WORK TO BE COMPLETED:
Once the line with "have := core" is found in the data, output it and each following line exactly, up to and including the line with "obtain ⟨pa, pb⟩ := p", and nothing before or after.

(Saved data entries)
-- pv_equiv track=rewrite | github.com/kai3n/Leetcode | LeetCode/809. Expressive Words.py | check
-- ===== SOURCE A (Python) =====
-- def check(S, W):
--     i, j, n, m = 0, 0, len(S), len(W)
--     for i in range(n):
--         if j < m and S[i] == W[j]:
--             j += 1
--         elif S[i - 1:i + 2] != S[i] * 3 and S[i] * 3 != S[i - 2:i + 1]:
--             return False
--     return j == m
-- ===== SOURCE B (Python) =====
-- def _rle(s):
--     # run-length encode: list of (char, run length) groups, one outer step per run
--     groups = []
--     i = 0
--     while i < len(s):
--         j = i + 1
--         while j < len(s) and s[j] == s[i]:
--             j += 1
--         groups.append((s[i], j - i))
--         i = j
--     return groups
--
-- def check(S, W):
--     gs, gw = _rle(S), _rle(W)
--     if len(gs) != len(gw):
--         return False
--     for (cs, ks), (cw, kw) in zip(gs, gw):
--         if cs != cw:
--             return False
--         if ks != kw and (ks < 3 or ks < kw):
--             return False
--     return True
-- ===== Notes on version B (the rewrite author's own statement) =====
-- stated objective: alternative
-- what changed: B run-length-encodes both strings into (char,count) groups and compares the group lists pairwise (equal chars, and count_s == count_w or count_s >= 3 > fewer), replacing A's character-by-character two-pointer scan with its triple-window slice tests.
import Mathlib
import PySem

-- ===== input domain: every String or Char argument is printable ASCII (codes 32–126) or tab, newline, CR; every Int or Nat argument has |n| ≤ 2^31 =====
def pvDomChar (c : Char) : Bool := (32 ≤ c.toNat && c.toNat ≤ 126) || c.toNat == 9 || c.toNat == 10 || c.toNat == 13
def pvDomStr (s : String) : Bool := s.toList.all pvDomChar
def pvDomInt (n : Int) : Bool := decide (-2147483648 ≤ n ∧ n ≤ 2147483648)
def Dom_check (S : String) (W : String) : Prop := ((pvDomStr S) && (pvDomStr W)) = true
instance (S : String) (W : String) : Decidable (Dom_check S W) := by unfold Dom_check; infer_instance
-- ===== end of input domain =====

-- B replaces A's character-by-character two-pointer scan (with its triple-window slice
-- tests) by run-length encoding both strings and comparing the group lists pairwise;
-- an alternative decomposition of the same task, return values proved equal everywhere.

-- ===== PORT A =====
-- the `for i in range(n)` loop with its early `return False`, as the obvious recursion on i
def checkGo (s w : List Char) (i j : Int) : Bool :=
  if h : i < (s.length : Int) then
    if decide (j < (w.length : Int)) && (PySem.List.pyGetD s i 'a' == PySem.List.pyGetD w j 'a') then
      checkGo s w (i + 1) (j + 1)
    else if (PySem.List.slice s (some (i - 1)) (some (i + 2)) != List.replicate 3 (PySem.List.pyGetD s i 'a'))
            && (List.replicate 3 (PySem.List.pyGetD s i 'a') != PySem.List.slice s (some (i - 2)) (some (i + 1))) then
      false
    else
      checkGo s w (i + 1) j
  else
    decide (j = (w.length : Int))
termination_by ((s.length : Int) - i).toNat
decreasing_by all_goals omega

def check (S : String) (W : String) : Bool :=
  checkGo S.toList W.toList 0 0

-- ===== PORT B =====
-- Source B's _rle: the recursive run-length encoding into (char, run length) groups
def rle (s : List Char) : List (Char × Nat) :=
  match s with
  | [] => []
  | c :: rest =>
      (c, (rest.takeWhile (· == c)).length + 1) :: rle (rest.dropWhile (· == c))
termination_by s.length
decreasing_by
  simp only [List.length_cons]
  exact Nat.lt_succ_of_le (List.length_dropWhile_le _ _)

-- Source B's length check plus zip loop, as one paired recursion over the two group lists
def cmpGroups (gs gw : List (Char × Nat)) : Bool :=
  match gs, gw with
  | [], [] => true
  | (cs, ks) :: gs', (cw, kw) :: gw' =>
      if cs != cw then false
      else if (ks != kw) && (decide (ks < 3) || decide (ks < kw)) then false
      else cmpGroups gs' gw'
  | _, _ => false

def check_alt (S : String) (W : String) : Bool :=
  cmpGroups (rle S.toList) (rle W.toList)

-- ===== PRECONDITION & SPEC =====
def Spec_check (S : String) (W : String) (out : Bool) : Prop := out = check_alt S W
instance (S : String) (W : String) (out : Bool) : Decidable (Spec_check S W out) := by unfold Spec_check; infer_instance

-- ===== CLAIM (what is proved, stated in full; the proofs are below) =====
def Claim_equal_check : Prop := ∀ (S : String) (W : String), Dom_check S W → Spec_check S W (check S W)

-- ===== LEMMAS AND PROOFS =====

theorem head?_dropWhile_ne (p : Char → Bool) : ∀ (l : List Char) (y : Char), ((l.dropWhile p).head? = some y) → p y = false := by
  intro l
  induction l with
  | nil => intro y h; simp at h
  | cons a t ih =>
    intro y h
    by_cases hp : p a
    · simp [hp] at h; exact ih y h
    · simp [hp] at h; subst h; simpa using hp

theorem takeWhile_eq_replicate (l : List Char) (c : Char) :
    l.takeWhile (· == c) = List.replicate (l.takeWhile (· == c)).length c := by
  rw [List.eq_replicate_iff]
  refine ⟨rfl, fun b hb => ?_⟩
  have := List.mem_takeWhile_imp hb
  simpa using this

theorem run_split (c : Char) (d : List Char) (hd : ∀ y, d.head? = some y → y ≠ c) :
    ∀ k : Nat, (List.replicate k c ++ d).takeWhile (· == c) = List.replicate k c ∧
         (List.replicate k c ++ d).dropWhile (· == c) = d := by
  intro k
  induction k with
  | zero =>
    simp only [List.replicate_zero, List.nil_append]
    cases d with
    | nil => simp
    | cons y t =>
      have : (y == c) = false := by
        have := hd y rfl
        simpa using this
      simp [this]
  | succ n ih =>
    simp only [List.replicate_succ, List.cons_append, List.takeWhile_cons, List.dropWhile_cons]
    simp [ih]
-- pv_equiv track=rewrite | github.com/HONOOUR/Algorithm_Test | Algorithm_Python/old/leetCode_1.py | solutions
-- ===== SOURCE A (Python) =====
-- def solutions(S):
--     substrings = []
--     start = 0
--     end = 0
--     strings = list(S)
--     for s in S:
--         if strings.count(s.upper()) > 0 and strings.count(s.lower()) > 0:
--             end += 1
--         else:
--             temp = S[start:end]
--             substrings.append(temp)
--             start = end+1
--             end = start
--
--     if end == len(S):
--         substrings.append(S[start:end])
--
--     length = 0
--     for string in substrings:
--         count = len(string)
--         temp = 0
--         for s in string:
--             if strings.count(s.upper()) > 0 and strings.count(s.lower()) > 0:
--                 temp += 1
--         if count == temp:
--             length = max(length, count)
--
--     if length == 0 or length == 1:
--         return -1
--     else:
--         return length
-- ===== SOURCE B (Python) =====
-- def solutions(S):
--     present = set(S)
--     best = 0
--     cur = 0
--     for c in S:
--         if c.upper() in present and c.lower() in present:
--             cur += 1
--             if cur > best:
--                 best = cur
--         else:
--             cur = 0
--     return best if best > 1 else -1
-- ===== Notes on version B (the rewrite author's own statement) =====
-- stated objective: faster
-- what changed: Replaces A's build-a-list-of-segments pass plus a second measuring pass with repeated list.count membership scans by one single-pass running-counter scan over a precomputed character set.
import Mathlib
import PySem

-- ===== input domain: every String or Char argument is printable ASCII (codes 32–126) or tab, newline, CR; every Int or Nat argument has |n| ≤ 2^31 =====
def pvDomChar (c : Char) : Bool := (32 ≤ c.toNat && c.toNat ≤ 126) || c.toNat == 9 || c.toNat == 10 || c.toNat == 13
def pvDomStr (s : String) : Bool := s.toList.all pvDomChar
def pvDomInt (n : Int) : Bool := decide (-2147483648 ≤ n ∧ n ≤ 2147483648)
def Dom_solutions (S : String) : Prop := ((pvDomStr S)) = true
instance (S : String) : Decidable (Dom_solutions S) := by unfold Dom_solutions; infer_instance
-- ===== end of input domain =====

-- B replaces A's two-pass build-segments-then-measure algorithm (with repeated list.count scans) by a
-- single running-counter pass over a precomputed membership set; measurably faster (O(n) vs O(n^2)).

-- ===== PORT A =====
-- A's repeated test 'strings.count(s.upper()) > 0 and strings.count(s.lower()) > 0'
-- (exact on the printable-ASCII domain, where .upper()/.lower() of a 1-char string is 1 char)
def aGood (strings : List Char) (s : Char) : Bool :=
  decide (0 < PySem.List.count strings (PySem.Chars.upperChar s)) &&
  decide (0 < PySem.List.count strings (PySem.Chars.lowerChar s))

def solutions (S : String) : Int :=
  let strings := S.toList
  let st := strings.foldl
    (fun (acc : List (List Char) × Int × Int) s =>
      if aGood strings s then
        (acc.1, acc.2.1, acc.2.2 + 1)
      else
        (acc.1 ++ [PySem.List.slice strings (some acc.2.1) (some acc.2.2)],
         acc.2.2 + 1, acc.2.2 + 1))
    ([], 0, 0)
  let substrings :=
    if st.2.2 == (strings.length : Int) then
      st.1 ++ [PySem.List.slice strings (some st.2.1) (some st.2.2)]
    else st.1
  let length := substrings.foldl
    (fun len str =>
      if ((str.length : Int)) == (str.foldl (fun t s => if aGood strings s then t + 1 else t) 0) then
        max len (str.length : Int)
      else len) 0
  if length == 0 || length == 1 then -1 else length

-- ===== PORT B =====
-- B's test 'c.upper() in present and c.lower() in present'
def bGood (present : PySem.Set Char) (c : Char) : Bool :=
  PySem.Set.contains present (PySem.Chars.upperChar c) &&
  PySem.Set.contains present (PySem.Chars.lowerChar c)

def solutions_alt (S : String) : Int :=
  let present : PySem.Set Char := PySem.Set.ofList S.toList
  let st := S.toList.foldl
    (fun (acc : Int × Int) c =>
      if bGood present c then
        (if acc.1 < acc.2 + 1 then acc.2 + 1 else acc.1, acc.2 + 1)
      else (acc.1, 0))
    (0, 0)
  if 1 < st.1 then st.1 else -1

-- ===== PRECONDITION & SPEC =====
def Spec_solutions (S : String) (out : Int) : Prop := out = solutions_alt S
instance (S : String) (out : Int) : Decidable (Spec_solutions S out) := by unfold Spec_solutions; infer_instance

-- ===== CLAIM (what is proved, stated in full; the proofs are below) =====
def Claim_equal_solutions : Prop := ∀ (S : String), Dom_solutions S → Spec_solutions S (solutions S)

-- ===== LEMMAS AND PROOFS =====

-- the common membership test both programs compute
def gS (S : String) (c : Char) : Bool :=
  S.toList.contains (PySem.Chars.upperChar c) && S.toList.contains (PySem.Chars.lowerChar c)

-- A's loop step / postprocessing, and B's step, with the test abstracted
def fA (g : Char → Bool) (full : List Char) (acc : List (List Char) × Int × Int) (s : Char) :
    List (List Char) × Int × Int :=
  if g s then (acc.1, acc.2.1, acc.2.2 + 1)
  else (acc.1 ++ [PySem.List.slice full (some acc.2.1) (some acc.2.2)], acc.2.2 + 1, acc.2.2 + 1)

def finishA (g : Char → Bool) (full : List Char) (st : List (List Char) × Int × Int) : Int :=
  let substrings :=
    if st.2.2 == (full.length : Int) then
      st.1 ++ [PySem.List.slice full (some st.2.1) (some st.2.2)]
    else st.1
  let length := substrings.foldl
    (fun len str =>
      if ((str.length : Int)) == (str.foldl (fun t s => if g s then t + 1 else t) 0) then
        max len (str.length : Int)
      else len) 0
  if length == 0 || length == 1 then -1 else length

def fB (g : Char → Bool) (acc : Int × Int) (c : Char) : Int × Int :=
  if g c then (if acc.1 < acc.2 + 1 then acc.2 + 1 else acc.1, acc.2 + 1) else (acc.1, 0)

def maxLen (subs : List (List Char)) : Int :=
  subs.foldl (fun a t => max a ((t.length : Int))) 0

lemma aGood_eq_gS (S : String) (c : Char) : aGood S.toList c = gS S c := by
  simp [aGood, gS, PySem.List.count_eq, List.count_pos_iff]

lemma bGood_eq_gS (S : String) (c : Char) : bGood (PySem.Set.ofList S.toList) c = gS S c := by
  simp [bGood, gS, PySem.Set.contains, PySem.Set.mem_ofList]

lemma maxLen_append_singleton (subs : List (List Char)) (t : List Char) :
    maxLen (subs ++ [t]) = max (maxLen subs) (t.length : Int) := by
  simp [maxLen, List.foldl_append]

lemma maxLen_nonneg (subs : List (List Char)) : 0 ≤ maxLen subs :=
  (PySem.List.le_foldl_max_int subs (fun t => (t.length : Int)) 0).1

lemma slice_runs (p0 r tail : List Char) :
    PySem.List.slice (p0 ++ (r ++ tail)) (some (p0.length : Int))
      (some ((p0.length : Int) + (r.length : Int))) = r := by
  rw [PySem.List.slice_natCast_add]
  rw [List.drop_left, List.take_left]

lemma secondLoop_eq_maxLen (g : Char → Bool) (subs : List (List Char))
    (h : ∀ t ∈ subs, ∀ c ∈ t, g c = true) :
    subs.foldl
      (fun len str =>
        if ((str.length : Int)) == (str.foldl (fun t s => if g s then t + 1 else t) 0) then
          max len (str.length : Int)
        else len) 0 = maxLen subs := by
  unfold maxLen
  apply PySem.List.foldl_congr_mem
  intro acc str hmem
  have hcount : str.foldl (fun t s => if g s then t + 1 else t) 0 = (str.length : Int) := by
    rw [PySem.List.foldl_if_add_one]
    rw [List.countP_eq_length.mpr (fun c hc => h str hmem c hc)]
    simp
  simp [hcount]

lemma core (g : Char → Bool) (full : List Char) :
    ∀ (rest p0 r : List Char) (subs : List (List Char)) (best : Int),
      full = p0 ++ (r ++ rest) →
      (∀ t ∈ subs, ∀ c ∈ t, g c = true) →
      (∀ c ∈ r, g c = true) →
      best = max (maxLen subs) (r.length : Int) →
      finishA g full
        (rest.foldl (fA g full) (subs, (p0.length : Int), (p0.length : Int) + (r.length : Int)))
      = (if 1 < (rest.foldl (fB g) (best, (r.length : Int))).1
          then (rest.foldl (fB g) (best, (r.length : Int))).1 else -1) := by
  intro rest
  induction rest with
  | nil =>
    intro p0 r subs best hfull hsubs hr hbest
    simp only [List.foldl_nil]
    unfold finishA
    have hlen : (((p0.length : Int) + (r.length : Int)) == ((full.length : Int))) = true := by
      simp [hfull, beq_iff_eq]
    simp only [hlen, if_true]
    have hsl : PySem.List.slice full (some (p0.length : Int))
        (some ((p0.length : Int) + (r.length : Int))) = r := by
      rw [hfull]; exact slice_runs p0 r []
    rw [hsl]
    have hall : ∀ t ∈ subs ++ [r], ∀ c ∈ t, g c = true := by
      intro t ht c hc
      rcases List.mem_append.mp ht with h1 | h1
      · exact hsubs t h1 c hc
      · simp at h1; subst h1; exact hr c hc
    rw [secondLoop_eq_maxLen g (subs ++ [r]) hall, maxLen_append_singleton, ← hbest]
    have h0 : 0 ≤ best := by
      have := maxLen_nonneg subs
      omega
    by_cases h1 : 1 < best
    · have : (best == 0 || best == 1) = false := by
        simp [beq_iff_eq]; omega
      simp [this, h1]
    · have : (best == 0 || best == 1) = true := by
        simp [beq_iff_eq]; omega
      simp [this, h1]
  | cons x rest' ih =>
    intro p0 r subs best hfull hsubs hr hbest
    simp only [List.foldl_cons]
    by_cases hx : g x = true
    · -- good char: extend the current run
      have hlen1 : (((r ++ [x]).length : Nat) : Int) = (r.length : Int) + 1 := by
        simp
      have hA : fA g full (subs, (p0.length : Int), (p0.length : Int) + (r.length : Int)) x
          = (subs, (p0.length : Int), (p0.length : Int) + ((r ++ [x]).length : Int)) := by
        simp [fA, hx, hlen1]; ring
      have hB : fB g (best, (r.length : Int)) x
          = ((if best < (r.length : Int) + 1 then (r.length : Int) + 1 else best),
             ((r ++ [x]).length : Int)) := by
        simp [fB, hx, hlen1]
      rw [hA, hB]
      apply ih p0 (r ++ [x]) subs
      · simpa using hfull
      · exact hsubs
      · intro c hc
        rcases List.mem_append.mp hc with h1 | h1
        · exact hr c h1
        · simp at h1; subst h1; exact hx
      · rw [hbest]
        simp only [List.length_append, List.length_cons, List.length_nil]
        push_cast
        omega
    · -- bad char: close the current run
      have hx' : g x = false := by simpa using hx
      have hsl : PySem.List.slice full (some (p0.length : Int))
          (some ((p0.length : Int) + (r.length : Int))) = r := by
        rw [hfull]; exact slice_runs p0 r (x :: rest')
      have hA : fA g full (subs, (p0.length : Int), (p0.length : Int) + (r.length : Int)) x
          = (subs ++ [r], (((p0 ++ r ++ [x]).length : Nat) : Int),
             (((p0 ++ r ++ [x]).length : Nat) : Int) + (([] : List Char).length : Int)) := by
        simp [fA, hx', hsl, List.length_append]
        push_cast
        constructor <;> ring
      have hB : fB g (best, (r.length : Int)) x = (best, (([] : List Char).length : Int)) := by
        simp [fB, hx']
      rw [hA, hB]
      apply ih (p0 ++ r ++ [x]) [] (subs ++ [r])
      · simp [hfull]
      · intro t ht c hc
        rcases List.mem_append.mp ht with h1 | h1
        · exact hsubs t h1 c hc
        · simp at h1; subst h1; exact hr c hc
      · intro c hc; simp at hc
      · rw [maxLen_append_singleton, ← hbest]
        have h0 : 0 ≤ best := by
          have := maxLen_nonneg subs
          omega
        simp; omega

lemma solutions_eq_g (S : String) :
    solutions S = finishA (gS S) S.toList (S.toList.foldl (fA (gS S) S.toList) ([], 0, 0)) := by
  simp only [solutions, finishA, aGood_eq_gS]
  rfl

lemma solutions_alt_eq_g (S : String) :
    solutions_alt S =
      (if 1 < (S.toList.foldl (fB (gS S)) (0, 0)).1
        then (S.toList.foldl (fB (gS S)) (0, 0)).1 else -1) := by
  simp only [solutions_alt, bGood_eq_gS]
  rfl

-- ===== VERDICT (by name: the statement is the Claim_ definition above) =====
theorem solutions_spec : Claim_equal_solutions := by
  intro S _
  unfold Spec_solutions
  rw [solutions_eq_g, solutions_alt_eq_g]
  have := core (gS S) S.toList S.toList [] [] [] 0 (by simp)
    (by intro t ht; simp at ht) (by intro c hc; simp at hc) (by simp [maxLen])
  simpa using this
theorem pvCellOf_idx {M : Nat} {p : Nat × Nat} (h : pvInR M p) : pvCellOf M (pvIdx M p) = p := by
  obtain ⟨pa, pb⟩ := p
  obtain ⟨h1, h2⟩ := h
  have hM : 0 < M := by omega
  simp only [pvIdx, pvCellOf, Prod.mk.injEq]
  constructor
  · rw [Nat.mul_comm, Nat.mul_add_div hM, Nat.div_eq_of_lt h2]; omega
  · exact Nat.mul_add_mod_of_lt h2

-- the component of p, as a finite set
noncomputable def pvComp (M : Nat) (b : Nat → Nat → Int) (p : Nat × Nat) : Finset (Nat × Nat) :=
  @Finset.filter _ (fun q => pvReach M b p q) (fun _ => Classical.propDecidable _)
    (Finset.range M ×ˢ Finset.range M)

theorem pvMem_comp {M : Nat} {b : Nat → Nat → Int} {p q : Nat × Nat} (hp : pvInR M p) :
    q ∈ pvComp M b p ↔ pvReach M b p q := by
  simp only [pvComp, Finset.mem_filter, Finset.mem_product, Finset.mem_range]
  constructor
  · exact fun h => h.2
  · intro h; exact ⟨by have := pvReach_inR hp h; exact ⟨this.1, this.2⟩, h⟩

-- "v is the minimum board value on p's component"
def pvIsMin (M : Nat) (b : Nat → Nat → Int) (p : Nat × Nat) (v : Int) : Prop :=
  (∃ q, pvReach M b p q ∧ v = b q.1 q.2) ∧ ∀ q, pvReach M b p q → v ≤ b q.1 q.2

theorem pvIsMin_unique {M : Nat} {b : Nat → Nat → Int} {p : Nat × Nat} {v w : Int}
    (hv : pvIsMin M b p v) (hw : pvIsMin M b p w) : v = w := by
  obtain ⟨⟨q, hq, hv1⟩, hv2⟩ := hv
  obtain ⟨⟨q', hq', hw1⟩, hw2⟩ := hw
  have := hv2 q' hq'
  have := hw2 q hq
  omega

-- "p is the row-major first cell of its component", as a (classical) Bool
noncomputable def pvFirst (M : Nat) (b : Nat → Nat → Int) (i : Nat) : Bool :=
  @decide (∀ q, pvReach M b (pvCellOf M i) q → i ≤ pvIdx M q) (Classical.propDecidable _)

theorem pvFirst_iff {M : Nat} {b : Nat → Nat → Int} {i : Nat} :
    pvFirst M b i = true ↔ ∀ q, pvReach M b (pvCellOf M i) q → i ≤ pvIdx M q := by
  simp [pvFirst]

-- the canonical contribution list: for each component, in order of its first
-- cell, the pair (size, min value); plus the canonical answer
noncomputable def pvCanon (M : Nat) (b : Nat → Nat → Int) : List (Int × Int) :=
  ((List.range (M * M)).filter (pvFirst M b)).map
    (fun i => (((pvComp M b (pvCellOf M i)).card : Int),
      ((pvComp M b (pvCellOf M i)).image (fun q => b q.1 q.2)).min.getD 0))

theorem pvCompMin_isMin {M : Nat} {b : Nat → Nat → Int} {p : Nat × Nat} (hp : pvInR M p) :
    pvIsMin M b p (((pvComp M b p).image (fun q => b q.1 q.2)).min.getD 0) := by
  have hne : ((pvComp M b p).image (fun q => b q.1 q.2)).Nonempty := by
    refine ⟨b p.1 p.2, Finset.mem_image.mpr ⟨p, ?_, rfl⟩⟩
    exact (pvMem_comp hp).mpr Relation.ReflTransGen.refl
  obtain ⟨m, hm⟩ := Finset.min_of_nonempty hne
  rw [hm]
  constructor
  · have := Finset.mem_of_min hm
    obtain ⟨q, hq, hv⟩ := Finset.mem_image.mp this
    exact ⟨q, (pvMem_comp hp).mp hq, by rw [hv]; rfl⟩
  · intro q hq
    have : b q.1 q.2 ∈ (pvComp M b p).image (fun q => b q.1 q.2) :=
      Finset.mem_image.mpr ⟨q, (pvMem_comp hp).mpr hq, rfl⟩
    have := Finset.min_le_of_eq  this hm
    simpa using this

ANSWER TO THE PROBLEM:
  have := core (gS S) S.toList S.toList [] [] [] 0 (by simp)
    (by intro t ht; simp at ht) (by intro c hc; simp at hc) (by simp [maxLen])
  simpa using this
theorem pvCellOf_idx {M : Nat} {p : Nat × Nat} (h : pvInR M p) : pvCellOf M (pvIdx M p) = p := by
  obtain ⟨pa, pb⟩ := p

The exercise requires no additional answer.